A bald eagle is lit by the setting sun as it sits on a branch, Wednesday, Jan. 28, 2009, near Rockport, Wash., along the Skagit River. The Skagit River valley is the winter home of several hundred eagles each year.
A bald eagle is lit by the setting sun as it sits on a branch, Wednesday, Jan. 28, 2009, near Rockport, Wash., along the Skagit River. The Skagit River valley is the winter home of several hundred eagles each year.

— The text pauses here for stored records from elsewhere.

-- pv_equiv track=rewrite | github.com/CaueIwamoto/GrafosProj | GrafosProj.py | VerLacos
-- ===== SOURCE A (Python) =====
-- def VerLacos(Matriz): # Verifica se existem laços ou arestas múltiplas no grafo
--     lacos = []
--     Amultiplas = []
--
--     for linha in range(len(Matriz)):
--         for coluna in range(linha, len(Matriz)): # Duas estruturas de repetição para passar pelos itens da matriz
--             if linha == coluna and int(Matriz[linha][coluna]) > 0: # Se o valor da célula for maior que 0 ela é um laço
--                 lacos.append("v{0}".format (linha+1))
--             elif int(Matriz[linha][coluna]) > 1: # Se o valor da célula for maior que 1 ela é aresta multipla
--                 Amultiplas.append("v{0} e v{1}".format (linha+1, coluna+1))
--
--     return lacos, Amultiplas
-- ===== SOURCE B (Python) =====
-- def VerLacos(Matriz):
--     n = len(Matriz)
--
--     def mult(vals, i, j):
--         # vals is the suffix Matriz[i][j:n]; recurse down it
--         if not vals:
--             return []
--         rest = mult(vals[1:], i, j + 1)
--         if int(vals[0]) > 1:
--             return ["v{0} e v{1}".format(i + 1, j + 1)] + rest
--         return rest
--
--     def go(rows, i):
--         # rows is the suffix Matriz[i:]; recurse down the rows
--         if not rows:
--             return [], []
--         lacos, amultiplas = go(rows[1:], i + 1)
--         row = rows[0]
--         here = ["v{0}".format(i + 1)] if int(row[i]) > 0 else []
--         return here + lacos, mult(row[i + 1:n], i, i + 1) + amultiplas
--
--     return go(Matriz, 0)
-- ===== Notes on version B (the rewrite author's own statement) =====
-- stated objective: alternative
-- what changed: Replaces A's index-driven nested for-loops with structural recursion: a recursive descent over the row suffixes that assembles both result lists back-to-front by prepending, each row's multiple-edge labels coming from a recursive scan of the sliced upper part row[i+1:n] instead of an index range.
import Mathlib
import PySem

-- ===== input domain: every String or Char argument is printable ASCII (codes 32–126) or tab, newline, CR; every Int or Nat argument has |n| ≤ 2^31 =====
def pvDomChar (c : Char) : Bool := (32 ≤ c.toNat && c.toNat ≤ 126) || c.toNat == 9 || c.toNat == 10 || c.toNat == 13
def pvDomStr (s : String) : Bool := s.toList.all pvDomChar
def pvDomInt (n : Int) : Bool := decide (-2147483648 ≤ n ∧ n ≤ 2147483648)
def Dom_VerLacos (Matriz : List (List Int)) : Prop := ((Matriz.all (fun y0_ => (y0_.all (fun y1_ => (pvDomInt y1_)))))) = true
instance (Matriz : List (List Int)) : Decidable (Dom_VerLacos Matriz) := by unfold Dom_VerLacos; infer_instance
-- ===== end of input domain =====

-- B replaces A's index-driven nested for-loops by structural recursion over the row
-- suffixes, assembling both lists back-to-front by prepending; per-row multiple edges
-- come from a recursive scan of the slice row[i+1:n]. Alternative decomposition, same cost.


-- ===== PORT A =====
-- cell Matriz[i][j] (int() on an Int is the identity); pyGetD is used, Pre_ guarantees all reads are in range
def pvCell (Matriz : List (List Int)) (i j : Int) : Int :=
  PySem.List.pyGetD (PySem.List.pyGetD Matriz i []) j 0

def VerLacos (Matriz : List (List Int)) : List String × List String :=
  (PySem.List.pyRange 0 (Matriz.length : Int) 1).foldl (fun acc linha =>
    (PySem.List.pyRange linha (Matriz.length : Int) 1).foldl (fun acc2 coluna =>
      if linha = coluna ∧ 0 < pvCell Matriz linha coluna then
        (acc2.1 ++ ["v" ++ PySem.Int.toStr (linha + 1)], acc2.2)
      else if 1 < pvCell Matriz linha coluna then
        (acc2.1, acc2.2 ++ ["v" ++ PySem.Int.toStr (linha + 1) ++ " e v" ++ PySem.Int.toStr (coluna + 1)])
      else acc2) acc) ([], [])

-- ===== PORT B =====
-- mult(vals, i, j): recursive scan of a suffix of row i, vals = row[j:n]
def pvMult (vals : List Int) (i j : Int) : List String :=
  match vals with
  | [] => []
  | v :: rest =>
    let r := pvMult rest i (j + 1)
    if 1 < v then ("v" ++ PySem.Int.toStr (i + 1) ++ " e v" ++ PySem.Int.toStr (j + 1)) :: r
    else r

-- go(rows, i): recursive descent over the row suffix Matriz[i:]
def pvGo (n : Int) : List (List Int) → Int → List String × List String
  | [], _ => ([], [])
  | row :: rest, i =>
    let p := pvGo n rest (i + 1)
    ((if 0 < PySem.List.pyGetD row i 0 then ["v" ++ PySem.Int.toStr (i + 1)] else []) ++ p.1,
     pvMult (PySem.List.slice row (some (i + 1)) (some n)) i (i + 1) ++ p.2)

def VerLacos_alt (Matriz : List (List Int)) : List String × List String :=
  pvGo (Matriz.length : Int) Matriz 0

-- ===== PRECONDITION & SPEC =====
-- A reads Matriz[i][j] for every 0 ≤ i ≤ j < n, so it raises IndexError iff some row is
-- shorter than the matrix; Pre_ excludes exactly those ragged inputs (A returns on all others).
def Pre_VerLacos (Matriz : List (List Int)) : Prop :=
  ∀ row ∈ Matriz, Matriz.length ≤ row.length
instance (Matriz : List (List Int)) : Decidable (Pre_VerLacos Matriz) := by unfold Pre_VerLacos; infer_instance
def pvWitness_VerLacos : List (List Int) := [[1, 2], [0, 0]]

def Spec_VerLacos (Matriz : List (List Int)) (out : List String × List String) : Prop := out = VerLacos_alt Matriz
instance (Matriz : List (List Int)) (out : List String × List String) : Decidable (Spec_VerLacos Matriz out) := by unfold Spec_VerLacos; infer_instance

-- ===== CLAIM (what is proved, stated in full; the proofs are below) =====
def Claim_equal_VerLacos : Prop := ∀ (Matriz : List (List Int)), Dom_VerLacos Matriz → Pre_VerLacos Matriz → Spec_VerLacos Matriz (VerLacos Matriz)

-- ===== LEMMAS AND PROOFS =====

-- A's inner loop over indices all different from `linha` touches only the Amultiplas component.
theorem inner_off_diag (M : List (List Int)) (linha : Int) (l : List Int)
    (hl : ∀ j ∈ l, linha ≠ j) (acc : List String × List String) :
    l.foldl (fun acc2 coluna =>
      if linha = coluna ∧ 0 < pvCell M linha coluna then
        (acc2.1 ++ ["v" ++ PySem.Int.toStr (linha + 1)], acc2.2)
      else if 1 < pvCell M linha coluna then
        (acc2.1, acc2.2 ++ ["v" ++ PySem.Int.toStr (linha + 1) ++ " e v" ++ PySem.Int.toStr (coluna + 1)])
      else acc2) acc
    = (acc.1, acc.2 ++ (l.filter (fun j => decide (1 < pvCell M linha j))).map
        (fun j => "v" ++ PySem.Int.toStr (linha + 1) ++ " e v" ++ PySem.Int.toStr (j + 1))) := by
  induction l generalizing acc with
  | nil => simp
  | cons j l ih =>
    have hne : linha ≠ j := hl j (by simp)
    simp only [List.foldl_cons, List.filter_cons]
    rw [if_neg (by exact fun h => hne h.1)]
    by_cases h1 : 1 < pvCell M linha j
    · rw [if_pos h1, ih (fun k hk => hl k (by simp [hk]))]
      simp [h1]
    · rw [if_neg h1, ih (fun k hk => hl k (by simp [hk]))]
      simp [h1]

-- A's full inner loop (from the diagonal) appends the diagonal contribution and the upper-row contribution.
theorem inner_full (M : List (List Int)) (linha : Int) (hlt : linha < (M.length : Int))
    (acc : List String × List String) :
    (PySem.List.pyRange linha (M.length : Int) 1).foldl (fun acc2 coluna =>
      if linha = coluna ∧ 0 < pvCell M linha coluna then
        (acc2.1 ++ ["v" ++ PySem.Int.toStr (linha + 1)], acc2.2)
      else if 1 < pvCell M linha coluna then
        (acc2.1, acc2.2 ++ ["v" ++ PySem.Int.toStr (linha + 1) ++ " e v" ++ PySem.Int.toStr (coluna + 1)])
      else acc2) acc
    = (acc.1 ++ (if 0 < pvCell M linha linha then ["v" ++ PySem.Int.toStr (linha + 1)] else []),
       acc.2 ++ ((PySem.List.pyRange (linha + 1) (M.length : Int) 1).filter
            (fun j => decide (1 < pvCell M linha j))).map
          (fun j => "v" ++ PySem.Int.toStr (linha + 1) ++ " e v" ++ PySem.Int.toStr (j + 1))) := by
  rw [PySem.List.pyRange_one_cons hlt, List.foldl_cons]
  by_cases hd : 0 < pvCell M linha linha
  · rw [if_pos ⟨rfl, hd⟩,
      inner_off_diag M linha _ (fun j hj => by
        have := (PySem.List.mem_pyRange_one.mp hj).1; omega)]
    simp [hd]
  · have hd1 : ¬ 1 < pvCell M linha linha := by omega
    rw [if_neg (fun h => hd h.2), if_neg hd1,
      inner_off_diag M linha _ (fun j hj => by
        have := (PySem.List.mem_pyRange_one.mp hj).1; omega)]
    simp [hd]

-- B's pvMult on the slice row[j:n] is exactly the filtered upper-row contribution of row i.
theorem mult_eq_filter (row : List Int) (i : Int) (nn : Nat) (hn : nn ≤ row.length) :
    ∀ (k jn : Nat), nn - jn = k →
    pvMult (PySem.List.slice row (some (jn : Int)) (some (nn : Int))) i (jn : Int)
      = ((PySem.List.pyRange (jn : Int) (nn : Int) 1).filter
            (fun j => decide (1 < PySem.List.pyGetD row j 0))).map
          (fun j => "v" ++ PySem.Int.toStr (i + 1) ++ " e v" ++ PySem.Int.toStr (j + 1)) := by
  intro k
  induction k with
  | zero =>
    intro jn hjn
    have hr : PySem.List.pyRange (jn : Int) (nn : Int) 1 = [] := by
      rw [PySem.List.pyRange_of_pos _ _ (by norm_num : (0:ℤ) < 1), if_neg (by omega)]
      simp
    have hs0 : nn - jn = 0 := by omega
    rw [PySem.List.slice_natCast, hs0, hr]
    simp [pvMult]
  | succ k ih =>
    intro jn hjn
    have hlt : jn < nn := by omega
    have hlen : jn < row.length := by omega
    have h2 := PySem.List.slice_natCast row (jn + 1) nn
    push_cast at h2
    rw [PySem.List.slice_natCast, List.drop_eq_getElem_cons hlen,
      (by omega : nn - jn = (nn - (jn + 1)) + 1), List.take_succ_cons, ← h2]
    have hstep := ih (jn + 1) (by omega)
    push_cast at hstep
    have hget : PySem.List.pyGetD row (jn : Int) 0 = row[jn] := by
      rw [PySem.List.pyGetD_natCast]; exact List.getD_eq_getElem row 0 hlen
    rw [PySem.List.pyRange_one_cons (by exact_mod_cast hlt)]
    simp only [pvMult, List.filter_cons, hget, hstep]
    by_cases h1 : 1 < row[jn]
    · rw [if_pos h1, if_pos (by simpa using h1)]
      simp
    · rw [if_neg h1, if_neg (by simpa using h1)]

-- B's recursion over the suffix Matriz[i:] computes the canonical two components over pyRange i n.
theorem go_eq_canonical (M : List (List Int)) (hpre : Pre_VerLacos M) :
    ∀ (rows : List (List Int)) (i : Nat), M.drop i = rows →
    pvGo (M.length : Int) rows (i : Int)
      = (((PySem.List.pyRange (i : Int) (M.length : Int) 1).filter
            (fun t => decide (0 < pvCell M t t))).map
           (fun t => "v" ++ PySem.Int.toStr (t + 1)),
         (PySem.List.pyRange (i : Int) (M.length : Int) 1).flatMap (fun t =>
           ((PySem.List.pyRange (t + 1) (M.length : Int) 1).filter
               (fun j => decide (1 < pvCell M t j))).map
             (fun j => "v" ++ PySem.Int.toStr (t + 1) ++ " e v" ++ PySem.Int.toStr (j + 1)))) := by
  intro rows
  induction rows with
  | nil =>
    intro i hdrop
    have hge : M.length ≤ i := List.drop_eq_nil_iff.mp hdrop
    have hr : PySem.List.pyRange (i : Int) (M.length : Int) 1 = [] := by
      rw [PySem.List.pyRange_of_pos _ _ (by norm_num : (0:ℤ) < 1), if_neg (by omega)]
      simp
    simp [pvGo, hr]
  | cons row rest ih =>
    intro i hdrop
    have hlen : i < M.length := by
      by_contra h
      rw [List.drop_eq_nil_of_le (by omega)] at hdrop
      exact absurd hdrop (by simp)
    have hds := (List.drop_eq_getElem_cons hlen).symm.trans hdrop
    have hrow : M[i] = row := (List.cons_eq_cons.mp hds).1
    have hdrop' : M.drop (i + 1) = rest := (List.cons_eq_cons.mp hds).2
    have hrowlen : M.length ≤ row.length := hpre row (hrow ▸ M.getElem_mem _)
    have hgetM : PySem.List.pyGetD M (i : Int) [] = row := by
      rw [PySem.List.pyGetD_natCast, List.getD_eq_getElem M [] hlen, hrow]
    have hcell : ∀ j : Int, pvCell M (i : Int) j = PySem.List.pyGetD row j 0 := by
      intro j; unfold pvCell; rw [hgetM]
    have hstep := ih (i + 1) hdrop'
    have hmult := mult_eq_filter row (i : Int) M.length hrowlen (M.length - (i + 1)) (i + 1) rfl
    push_cast at hmult
    rw [PySem.List.pyRange_one_cons (by exact_mod_cast hlen)]
    simp only [pvGo, List.filter_cons, List.flatMap_cons, hmult, hcell]
    by_cases hd : 0 < PySem.List.pyGetD row (i : Int) 0
    · rw [if_pos hd, if_pos (by simpa using hd)]
      push_cast at hstep
      simp [hstep]
    · rw [if_neg hd, if_neg (by simpa using hd)]
      push_cast at hstep
      simp [hstep]

-- A's outer loop over any sublist of indices < n accumulates exactly the canonical two components.
theorem outer_loop (M : List (List Int)) (l : List Int)
    (hl : ∀ i ∈ l, i < (M.length : Int)) (acc : List String × List String) :
    l.foldl (fun acc linha =>
      (PySem.List.pyRange linha (M.length : Int) 1).foldl (fun acc2 coluna =>
        if linha = coluna ∧ 0 < pvCell M linha coluna then
          (acc2.1 ++ ["v" ++ PySem.Int.toStr (linha + 1)], acc2.2)
        else if 1 < pvCell M linha coluna then
          (acc2.1, acc2.2 ++ ["v" ++ PySem.Int.toStr (linha + 1) ++ " e v" ++ PySem.Int.toStr (coluna + 1)])
        else acc2) acc) acc
    = (acc.1 ++ (l.filter (fun i => decide (0 < pvCell M i i))).map
          (fun i => "v" ++ PySem.Int.toStr (i + 1)),
       acc.2 ++ l.flatMap (fun i =>
         ((PySem.List.pyRange (i + 1) (M.length : Int) 1).filter
             (fun j => decide (1 < pvCell M i j))).map
           (fun j => "v" ++ PySem.Int.toStr (i + 1) ++ " e v" ++ PySem.Int.toStr (j + 1)))) := by
  induction l generalizing acc with
  | nil => simp
  | cons i l ih =>
    simp only [List.foldl_cons]
    rw [inner_full M i (hl i (by simp)), ih (fun k hk => hl k (by simp [hk]))]
    by_cases hd : 0 < pvCell M i i <;> simp [hd]

-- ===== VERDICT (by name: the statement is the Claim_ definition above) =====
theorem VerLacos_spec : Claim_equal_VerLacos := by
  intro M _ hpre
  unfold Spec_VerLacos VerLacos VerLacos_alt
  rw [outer_loop M _ (fun i hi => (PySem.List.mem_pyRange_one.mp hi).2) ([], [])]
  have := go_eq_canonical M hpre M 0 (by simp)
  simpa using this.symm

ASSOCIATED PRESS

The Skagit Land Trust will soon take ownership of more land in east Skagit County.

The Nature Conservancy will transfer nine conservation sites totaling about 1,000 acres to the land trust for continued protection.

The sites are east of Concrete along the Skagit, Cascade, Sauk and Suiattle rivers, as well as along Illabot Creek.

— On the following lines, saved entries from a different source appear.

-- pv_equiv track=rewrite | github.com/BrueggenTI/Innovation-Catalogue-Azure | nutriscore_mapper.py | extract_nutriscore_from_text
-- ===== SOURCE A (Python) =====
-- def extract_nutriscore_from_text(text):
--     """
--     Extracts Nutri-Score from text patterns like "Nutri-Score: C" or just "C"
--
--     Args:
--         text: String containing Nutri-Score information
--
--     Returns:
--         str: The Nutri-Score letter (A-E) or None
--     """
--     if not text:
--         return None
--
--     text = str(text).upper().strip()
--
--     # Check for valid Nutri-Score values
--     valid_scores = ['A', 'B', 'C', 'D', 'E']
--
--     # Direct match
--     if text in valid_scores:
--         return text
--
--     # Search for pattern in text
--     for score in valid_scores:
--         if score in text:
--             return score
--
--     return None
-- ===== SOURCE B (Python) =====
-- def extract_nutriscore_from_text(text):
--     """Simpler: collect the Nutri-Score letters present and take the alphabetical minimum."""
--     if not text:
--         return None
--     t = str(text).upper().strip()
--     present = {c for c in t if c in "ABCDE"}
--     return min(present) if present else None
-- ===== Notes on version B (the rewrite author's own statement) =====
-- stated objective: simpler
-- what changed: Replaces A's ordered early-return substring scan over ['A'..'E'] (plus its redundant direct-match branch) with one set comprehension collecting the score letters present in the text and a min-reduction, which reproduces A's priority because it is exactly alphabetical.
import Mathlib
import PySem

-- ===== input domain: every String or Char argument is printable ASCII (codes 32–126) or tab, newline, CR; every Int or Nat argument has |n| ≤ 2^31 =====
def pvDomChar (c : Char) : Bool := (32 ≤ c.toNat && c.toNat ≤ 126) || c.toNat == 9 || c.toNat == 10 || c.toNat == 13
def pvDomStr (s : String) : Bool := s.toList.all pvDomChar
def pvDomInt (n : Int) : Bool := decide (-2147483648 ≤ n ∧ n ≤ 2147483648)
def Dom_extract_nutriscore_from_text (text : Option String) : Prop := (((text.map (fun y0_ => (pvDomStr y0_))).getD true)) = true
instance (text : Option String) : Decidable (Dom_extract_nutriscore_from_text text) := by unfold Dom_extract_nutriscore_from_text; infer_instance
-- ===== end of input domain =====

-- B replaces A's ordered early-return scan over ['A'..'E'] by collecting the score letters
-- present and taking their alphabetical minimum (objective: simpler).


-- ===== PORT A =====
def extract_nutriscore_from_text (text : Option String) : Option String :=
  match text with
  | none => none                                     -- `if not text: return None` (None case)
  | some s =>
    if s = "" then none                              -- `if not text: return None` (empty string)
    else
      let t := PySem.Str.strip (PySem.Str.upper s)   -- text = str(text).upper().strip()
      let valid_scores := ["A", "B", "C", "D", "E"]
      if t ∈ valid_scores then some t                -- direct match
      else
        -- for score in valid_scores: if score in text: return score  /  return None
        valid_scores.find? (fun score => PySem.Str.isIn score t)

-- ===== PORT B =====
def extract_nutriscore_from_text_alt (text : Option String) : Option String :=
  match text with
  | none => none
  | some s =>
    if s = "" then none
    else
      let t := PySem.Str.strip (PySem.Str.upper s)
      -- present = {c for c in t if c in "ABCDE"}
      let present := PySem.Set.ofList (t.toList.filter (fun c => c ∈ (['A','B','C','D','E'] : List Char)))
      -- return min(present) if present else None
      match PySem.List.min? present (fun c => c) with
      | none => none
      | some c => some (String.mk [c])

-- ===== PRECONDITION & SPEC =====
def Spec_extract_nutriscore_from_text (text : Option String) (out : Option String) : Prop := out = extract_nutriscore_from_text_alt text
instance (text : Option String) (out : Option String) : Decidable (Spec_extract_nutriscore_from_text text out) := by unfold Spec_extract_nutriscore_from_text; infer_instance

-- ===== CLAIM (what is proved, stated in full; the proofs are below) =====
def Claim_equal_extract_nutriscore_from_text : Prop := ∀ (text : Option String), Dom_extract_nutriscore_from_text text → Spec_extract_nutriscore_from_text text (extract_nutriscore_from_text text)

-- ===== LEMMAS AND PROOFS =====

-- `'X' in t` for a one-letter needle is just character membership
theorem isIn_singleton (c : Char) (l : List Char) :
    PySem.Chars.isIn [c] l = decide (c ∈ l) := by
  by_cases h : c ∈ l
  · simp [h, (PySem.Chars.isIn_iff_infix [c] l).2 ((List.singleton_infix_iff c l).2 h)]
  · simp [h, (PySem.Chars.isIn_eq_false_iff [c] l).2
      (fun hinf => h ((List.singleton_infix_iff c l).1 hinf))]

-- min? pinned by a strictly-least member
theorem min?_eq_some_of_strict (l : List Char) (m : Char) (hm : m ∈ l)
    (hs : ∀ y ∈ l, y ≠ m → m < y) : PySem.List.min? l (fun c => c) = some m := by
  cases h : PySem.List.min? l (fun c => c) with
  | none =>
    obtain rfl := (PySem.List.min?_eq_none_iff l (fun c => c)).1 h
    simp at hm
  | some m' =>
    have hmem := PySem.List.min?_mem h
    have hle := PySem.List.min?_isMin h m hm
    by_cases he : m' = m
    · rw [he]
    · exact absurd hle (not_le.2 (hs m' hmem he))

-- the B-side value when c is the least score letter occurring in t's characters
theorem bside (tl : List Char) (c : Char) (hc : c ∈ tl) (hcL : c ∈ (['A','B','C','D','E'] : List Char))
    (hlt : ∀ d ∈ (['A','B','C','D','E'] : List Char), d ≠ c → d ∈ tl → c < d) :
    PySem.List.min? (PySem.Set.ofList (tl.filter (fun x => x ∈ (['A','B','C','D','E'] : List Char)))) (fun x => x) = some c := by
  apply min?_eq_some_of_strict
  · exact (PySem.Set.mem_ofList _ _).2 (List.mem_filter.2 ⟨hc, by simpa using hcL⟩)
  · intro y hy hne
    have := List.mem_filter.1 ((PySem.Set.mem_ofList _ _).1 hy)
    exact hlt y (by simpa using this.2) hne this.1

-- the B-side value when no score letter occurs
theorem bside_none (tl : List Char) (h : ∀ d ∈ (['A','B','C','D','E'] : List Char), d ∉ tl) :
    PySem.List.min? (PySem.Set.ofList (tl.filter (fun x => x ∈ (['A','B','C','D','E'] : List Char)))) (fun x => x) = none := by
  have : tl.filter (fun x => x ∈ (['A','B','C','D','E'] : List Char)) = [] := by
    apply List.filter_eq_nil_iff.2
    intro a ha hmem
    exact h a (by simpa using hmem) ha
  rw [this]
  rfl

-- core equivalence after normalisation: A's scan equals B's min over present letters
theorem core (t : String) :
    (if t ∈ ["A", "B", "C", "D", "E"] then some t
     else ["A", "B", "C", "D", "E"].find? (fun score => PySem.Str.isIn score t))
    = (match PySem.List.min? (PySem.Set.ofList (t.toList.filter (fun c => c ∈ (['A','B','C','D','E'] : List Char)))) (fun c => c) with
       | none => none
       | some c => some (String.mk [c])) := by
  have hA := isIn_singleton 'A' t.toList
  have hB := isIn_singleton 'B' t.toList
  have hC := isIn_singleton 'C' t.toList
  have hD := isIn_singleton 'D' t.toList
  have hE := isIn_singleton 'E' t.toList
  split_ifs with hdm
  · -- direct match: t is one of the five literals; both sides compute
    fin_cases hdm <;> decide
  · by_cases mA : 'A' ∈ t.toList
    · rw [bside t.toList 'A' mA (by decide) (by intro d hd hne hdt; fin_cases hd <;> first | simp_all | decide)]
      simp [List.find?, hA, mA]
      decide
    · by_cases mB : 'B' ∈ t.toList
      · rw [bside t.toList 'B' mB (by decide) (by intro d hd hne hdt; fin_cases hd <;> first | exact absurd hdt mA | simp_all | decide)]
        simp [List.find?, hA, hB, mA, mB]
        decide
      · by_cases mC : 'C' ∈ t.toList
        · rw [bside t.toList 'C' mC (by decide) (by intro d hd hne hdt; fin_cases hd <;> first | exact absurd hdt mA | exact absurd hdt mB | simp_all | decide)]
          simp [List.find?, hA, hB, hC, mA, mB, mC]
          decide
        · by_cases mD : 'D' ∈ t.toList
          · rw [bside t.toList 'D' mD (by decide) (by intro d hd hne hdt; fin_cases hd <;> first | exact absurd hdt mA | exact absurd hdt mB | exact absurd hdt mC | simp_all | decide)]
            simp [List.find?, hA, hB, hC, hD, mA, mB, mC, mD]
            decide
          · by_cases mE : 'E' ∈ t.toList
            · rw [bside t.toList 'E' mE (by decide) (by intro d hd hne hdt; fin_cases hd <;> first | exact absurd hdt mA | exact absurd hdt mB | exact absurd hdt mC | exact absurd hdt mD | simp_all | decide)]
              simp [List.find?, hA, hB, hC, hD, hE, mA, mB, mC, mD, mE]
              decide
            · rw [bside_none t.toList (by intro d hd; fin_cases hd <;> assumption)]
              simp [List.find?, hA, hB, hC, hD, hE, mA, mB, mC, mD, mE]

-- ===== VERDICT (by name: the statement is the Claim_ definition above) =====
theorem extract_nutriscore_from_text_spec : Claim_equal_extract_nutriscore_from_text := by
  intro text _
  unfold Spec_extract_nutriscore_from_text extract_nutriscore_from_text extract_nutriscore_from_text_alt
  match text with
  | none => rfl
  | some s =>
    by_cases hs : s = ""
    · simp [hs]
    · simp only [hs, if_false]
      exact core (PySem.Str.strip (PySem.Str.upper s))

The areas include forest, wetland and stream habitats supporting a variety of wildlife, according to a news release.

The land trust, which has been protecting habitat for 25 years, will manage the sites through its community-based conservation approach, bringing volunteers and youths onto the properties to explore and help care for them.

“Skagit Land Trust is honored to accept responsibility for these wonderful preserves from The Nature Conservancy,” trust Conservation Director Michael Kirshenbaum said in the release. “These nine properties are sterling examples of what makes the Skagit special.”

He told the Skagit Valley Herald that some of the sites originally were set aside to protect bald eagles, some to protect salmon and others for broad habitat protection.

The nine sites are some of several the trust has stewarded for the conservancy since 2012, meaning land trust staff and volunteers have helped monitor and improve habitat.

“The Nature Conservancy and the Skagit Land Trust share a long partnership and commitment to ensuring that nature will thrive in these lands and waters for generations to come,” conservancy Puget Sound Conservation Director Jessie Israel said in the release.

Jolene Boyd, Puget Sound stewardship coordinator for the conservancy, said in recent years the organization has focused more of its work on broad efforts and less on managing individual properties.

“While the upper Skagit is really important, we’ve been engaging more in statewide and regional projects,” she said.

The Nature Conservancy decided it made sense to give the land trust full control of the sites.

“They saw an opportunity here in Skagit to take some of their preserves that would be great properties for the land trust to manage because we engage the community through our volunteer stewards program, with schools and youth groups … and it fit really well with our mission to not just take care of the land but also get the community involved,” Kirshenbaum said.

The conservancy will still operate out of a Mount Vernon office and hold other properties in Skagit County, organization spokeswoman Robin Stanton said.